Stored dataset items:
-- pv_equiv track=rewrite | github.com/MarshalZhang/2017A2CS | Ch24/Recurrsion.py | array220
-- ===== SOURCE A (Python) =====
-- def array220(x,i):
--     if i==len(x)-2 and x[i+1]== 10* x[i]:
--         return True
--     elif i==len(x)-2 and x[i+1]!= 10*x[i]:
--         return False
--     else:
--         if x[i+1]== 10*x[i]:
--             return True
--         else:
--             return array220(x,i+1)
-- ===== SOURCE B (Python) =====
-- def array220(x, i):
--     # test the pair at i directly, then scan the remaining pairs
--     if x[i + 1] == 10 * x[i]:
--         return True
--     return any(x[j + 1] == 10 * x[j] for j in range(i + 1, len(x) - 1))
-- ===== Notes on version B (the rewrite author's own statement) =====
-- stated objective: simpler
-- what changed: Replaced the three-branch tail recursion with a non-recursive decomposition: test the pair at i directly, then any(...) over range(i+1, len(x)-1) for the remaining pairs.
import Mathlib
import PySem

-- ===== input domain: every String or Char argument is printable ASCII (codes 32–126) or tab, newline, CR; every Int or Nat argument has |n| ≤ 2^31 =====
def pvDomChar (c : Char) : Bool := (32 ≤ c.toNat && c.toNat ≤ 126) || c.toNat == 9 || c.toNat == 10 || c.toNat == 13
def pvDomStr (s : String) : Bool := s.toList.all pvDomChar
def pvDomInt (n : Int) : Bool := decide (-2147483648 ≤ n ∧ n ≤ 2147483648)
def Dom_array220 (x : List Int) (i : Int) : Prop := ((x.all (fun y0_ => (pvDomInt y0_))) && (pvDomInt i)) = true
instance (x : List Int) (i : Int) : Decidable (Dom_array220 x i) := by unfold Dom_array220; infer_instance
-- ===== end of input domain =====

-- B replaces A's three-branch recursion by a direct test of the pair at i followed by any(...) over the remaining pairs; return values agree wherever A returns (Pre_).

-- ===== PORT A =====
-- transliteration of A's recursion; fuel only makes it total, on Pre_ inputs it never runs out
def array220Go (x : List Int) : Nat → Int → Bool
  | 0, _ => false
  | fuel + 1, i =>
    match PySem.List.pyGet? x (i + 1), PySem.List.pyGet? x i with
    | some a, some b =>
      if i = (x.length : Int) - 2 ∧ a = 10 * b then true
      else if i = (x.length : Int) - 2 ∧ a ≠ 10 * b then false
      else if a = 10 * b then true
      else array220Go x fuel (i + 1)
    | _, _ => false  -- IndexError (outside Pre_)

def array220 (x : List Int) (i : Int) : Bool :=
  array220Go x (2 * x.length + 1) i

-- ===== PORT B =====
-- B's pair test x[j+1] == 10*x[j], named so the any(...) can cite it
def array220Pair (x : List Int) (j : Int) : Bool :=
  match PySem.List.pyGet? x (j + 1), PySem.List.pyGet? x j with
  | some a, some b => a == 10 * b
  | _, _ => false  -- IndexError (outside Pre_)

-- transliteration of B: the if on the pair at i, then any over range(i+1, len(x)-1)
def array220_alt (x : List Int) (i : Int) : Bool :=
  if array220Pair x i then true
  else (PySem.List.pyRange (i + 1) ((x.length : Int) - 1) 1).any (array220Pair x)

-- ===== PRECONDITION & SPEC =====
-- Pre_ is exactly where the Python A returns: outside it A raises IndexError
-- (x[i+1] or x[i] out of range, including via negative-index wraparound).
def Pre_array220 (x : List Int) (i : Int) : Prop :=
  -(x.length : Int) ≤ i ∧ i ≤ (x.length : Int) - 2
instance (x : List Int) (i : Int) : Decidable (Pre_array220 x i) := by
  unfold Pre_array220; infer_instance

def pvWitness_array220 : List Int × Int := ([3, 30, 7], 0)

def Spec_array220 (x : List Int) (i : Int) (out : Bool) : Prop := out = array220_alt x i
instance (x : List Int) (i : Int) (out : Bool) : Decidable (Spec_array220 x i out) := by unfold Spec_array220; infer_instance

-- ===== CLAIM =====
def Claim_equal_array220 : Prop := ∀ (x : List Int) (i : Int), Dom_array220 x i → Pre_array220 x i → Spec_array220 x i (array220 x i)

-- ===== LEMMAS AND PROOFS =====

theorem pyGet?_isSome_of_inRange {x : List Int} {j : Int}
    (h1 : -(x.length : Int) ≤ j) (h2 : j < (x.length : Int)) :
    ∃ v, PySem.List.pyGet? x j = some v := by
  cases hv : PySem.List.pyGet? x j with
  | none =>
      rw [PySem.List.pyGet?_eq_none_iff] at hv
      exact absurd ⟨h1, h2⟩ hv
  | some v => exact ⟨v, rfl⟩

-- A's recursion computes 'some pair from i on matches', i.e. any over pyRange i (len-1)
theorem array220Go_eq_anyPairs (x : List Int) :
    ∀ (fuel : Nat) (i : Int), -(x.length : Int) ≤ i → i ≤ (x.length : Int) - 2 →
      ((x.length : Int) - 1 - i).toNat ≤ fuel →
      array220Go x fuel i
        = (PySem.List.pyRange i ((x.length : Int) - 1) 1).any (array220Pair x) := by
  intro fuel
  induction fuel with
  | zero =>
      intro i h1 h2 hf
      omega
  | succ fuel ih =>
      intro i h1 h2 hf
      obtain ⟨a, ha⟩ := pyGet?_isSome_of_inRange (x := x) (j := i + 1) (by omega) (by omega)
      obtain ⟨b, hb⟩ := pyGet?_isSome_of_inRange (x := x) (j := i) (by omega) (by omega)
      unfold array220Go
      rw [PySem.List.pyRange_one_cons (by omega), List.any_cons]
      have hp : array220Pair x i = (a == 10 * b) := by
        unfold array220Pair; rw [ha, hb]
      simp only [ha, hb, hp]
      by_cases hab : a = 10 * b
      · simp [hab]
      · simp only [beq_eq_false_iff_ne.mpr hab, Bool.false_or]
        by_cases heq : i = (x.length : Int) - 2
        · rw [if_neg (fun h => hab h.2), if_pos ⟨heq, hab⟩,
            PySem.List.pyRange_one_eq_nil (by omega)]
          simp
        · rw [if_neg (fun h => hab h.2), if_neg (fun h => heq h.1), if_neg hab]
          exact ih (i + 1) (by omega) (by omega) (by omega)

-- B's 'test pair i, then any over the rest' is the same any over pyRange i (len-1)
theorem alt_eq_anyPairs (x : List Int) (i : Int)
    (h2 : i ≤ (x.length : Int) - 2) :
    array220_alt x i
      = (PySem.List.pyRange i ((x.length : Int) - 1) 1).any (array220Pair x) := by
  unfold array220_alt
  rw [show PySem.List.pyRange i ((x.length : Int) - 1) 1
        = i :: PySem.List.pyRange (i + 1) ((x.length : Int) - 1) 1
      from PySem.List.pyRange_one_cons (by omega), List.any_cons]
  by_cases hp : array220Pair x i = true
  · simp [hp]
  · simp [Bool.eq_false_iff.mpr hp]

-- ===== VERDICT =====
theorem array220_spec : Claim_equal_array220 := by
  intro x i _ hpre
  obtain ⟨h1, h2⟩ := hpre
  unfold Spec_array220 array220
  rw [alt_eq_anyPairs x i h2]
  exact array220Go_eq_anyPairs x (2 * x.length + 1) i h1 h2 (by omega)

--

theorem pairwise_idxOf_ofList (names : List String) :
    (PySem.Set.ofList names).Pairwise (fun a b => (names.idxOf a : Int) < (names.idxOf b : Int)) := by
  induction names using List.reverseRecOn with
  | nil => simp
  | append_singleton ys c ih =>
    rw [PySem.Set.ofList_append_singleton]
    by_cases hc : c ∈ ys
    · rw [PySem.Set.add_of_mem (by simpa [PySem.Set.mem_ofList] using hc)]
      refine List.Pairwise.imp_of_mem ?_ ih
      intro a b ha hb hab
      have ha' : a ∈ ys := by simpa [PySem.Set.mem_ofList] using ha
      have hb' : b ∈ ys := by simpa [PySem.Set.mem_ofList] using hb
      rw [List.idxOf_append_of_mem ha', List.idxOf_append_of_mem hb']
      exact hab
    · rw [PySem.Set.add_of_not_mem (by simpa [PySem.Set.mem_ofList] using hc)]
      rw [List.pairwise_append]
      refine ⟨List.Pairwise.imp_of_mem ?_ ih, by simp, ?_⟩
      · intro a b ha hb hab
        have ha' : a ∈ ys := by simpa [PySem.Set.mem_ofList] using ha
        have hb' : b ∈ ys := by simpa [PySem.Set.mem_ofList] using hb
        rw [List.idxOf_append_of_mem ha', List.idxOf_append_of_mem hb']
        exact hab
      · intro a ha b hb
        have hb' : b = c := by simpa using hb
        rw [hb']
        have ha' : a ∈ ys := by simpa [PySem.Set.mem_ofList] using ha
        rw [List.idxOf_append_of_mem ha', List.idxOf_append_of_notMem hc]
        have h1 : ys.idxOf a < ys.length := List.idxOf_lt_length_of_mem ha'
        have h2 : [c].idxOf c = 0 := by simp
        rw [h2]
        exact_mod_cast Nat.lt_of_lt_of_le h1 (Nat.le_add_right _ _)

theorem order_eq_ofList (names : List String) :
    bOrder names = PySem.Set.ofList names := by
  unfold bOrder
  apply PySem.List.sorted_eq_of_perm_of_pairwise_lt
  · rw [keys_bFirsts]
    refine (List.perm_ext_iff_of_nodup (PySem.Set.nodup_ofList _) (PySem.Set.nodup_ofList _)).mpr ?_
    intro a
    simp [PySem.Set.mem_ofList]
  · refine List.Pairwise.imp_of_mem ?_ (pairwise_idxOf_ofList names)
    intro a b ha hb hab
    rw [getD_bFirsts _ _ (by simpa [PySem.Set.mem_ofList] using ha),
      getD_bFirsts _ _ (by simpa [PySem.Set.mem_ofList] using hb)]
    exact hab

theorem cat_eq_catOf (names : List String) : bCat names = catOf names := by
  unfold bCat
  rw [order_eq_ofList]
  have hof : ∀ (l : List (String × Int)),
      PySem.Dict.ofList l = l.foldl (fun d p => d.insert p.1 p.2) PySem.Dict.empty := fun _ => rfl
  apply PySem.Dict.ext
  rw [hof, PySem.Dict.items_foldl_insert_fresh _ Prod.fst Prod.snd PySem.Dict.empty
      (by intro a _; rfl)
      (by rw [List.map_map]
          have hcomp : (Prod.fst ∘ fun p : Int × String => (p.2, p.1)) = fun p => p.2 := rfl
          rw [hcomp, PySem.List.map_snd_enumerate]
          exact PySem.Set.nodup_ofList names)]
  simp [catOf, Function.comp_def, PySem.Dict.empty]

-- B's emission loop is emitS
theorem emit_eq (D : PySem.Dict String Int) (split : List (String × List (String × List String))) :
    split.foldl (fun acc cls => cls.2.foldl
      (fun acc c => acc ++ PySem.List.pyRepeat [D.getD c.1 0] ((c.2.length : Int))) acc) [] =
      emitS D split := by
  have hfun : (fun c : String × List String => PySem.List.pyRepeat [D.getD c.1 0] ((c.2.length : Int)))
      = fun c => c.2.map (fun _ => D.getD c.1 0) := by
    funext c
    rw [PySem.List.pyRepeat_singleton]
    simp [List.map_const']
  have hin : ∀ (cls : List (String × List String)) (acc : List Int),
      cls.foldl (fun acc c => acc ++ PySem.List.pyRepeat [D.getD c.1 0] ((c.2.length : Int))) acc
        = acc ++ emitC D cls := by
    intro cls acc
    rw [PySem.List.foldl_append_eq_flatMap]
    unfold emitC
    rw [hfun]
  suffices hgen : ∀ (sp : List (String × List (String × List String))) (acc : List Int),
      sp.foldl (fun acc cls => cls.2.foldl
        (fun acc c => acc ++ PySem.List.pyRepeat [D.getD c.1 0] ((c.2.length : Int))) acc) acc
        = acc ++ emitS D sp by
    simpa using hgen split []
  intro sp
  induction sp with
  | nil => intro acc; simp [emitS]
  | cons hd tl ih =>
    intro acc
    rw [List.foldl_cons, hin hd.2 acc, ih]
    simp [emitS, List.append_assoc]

## TASK DIRECTIONS
The required output is the stretch of entries above from the line containing "have hb' : b = c := by simpa using hb" through the line containing "have h1 : ys.idxOf", reproduced exactly.

## TASK RESPONSE
        have hb' : b = c := by simpa using hb
        rw [hb']
        have ha' : a ∈ ys := by simpa [PySem.Set.mem_ofList] using ha
        rw [List.idxOf_append_of_mem ha', List.idxOf_append_of_notMem hc]
        have h1 : ys.idxOf a < ys.length := List.idxOf_lt_length_of_mem ha'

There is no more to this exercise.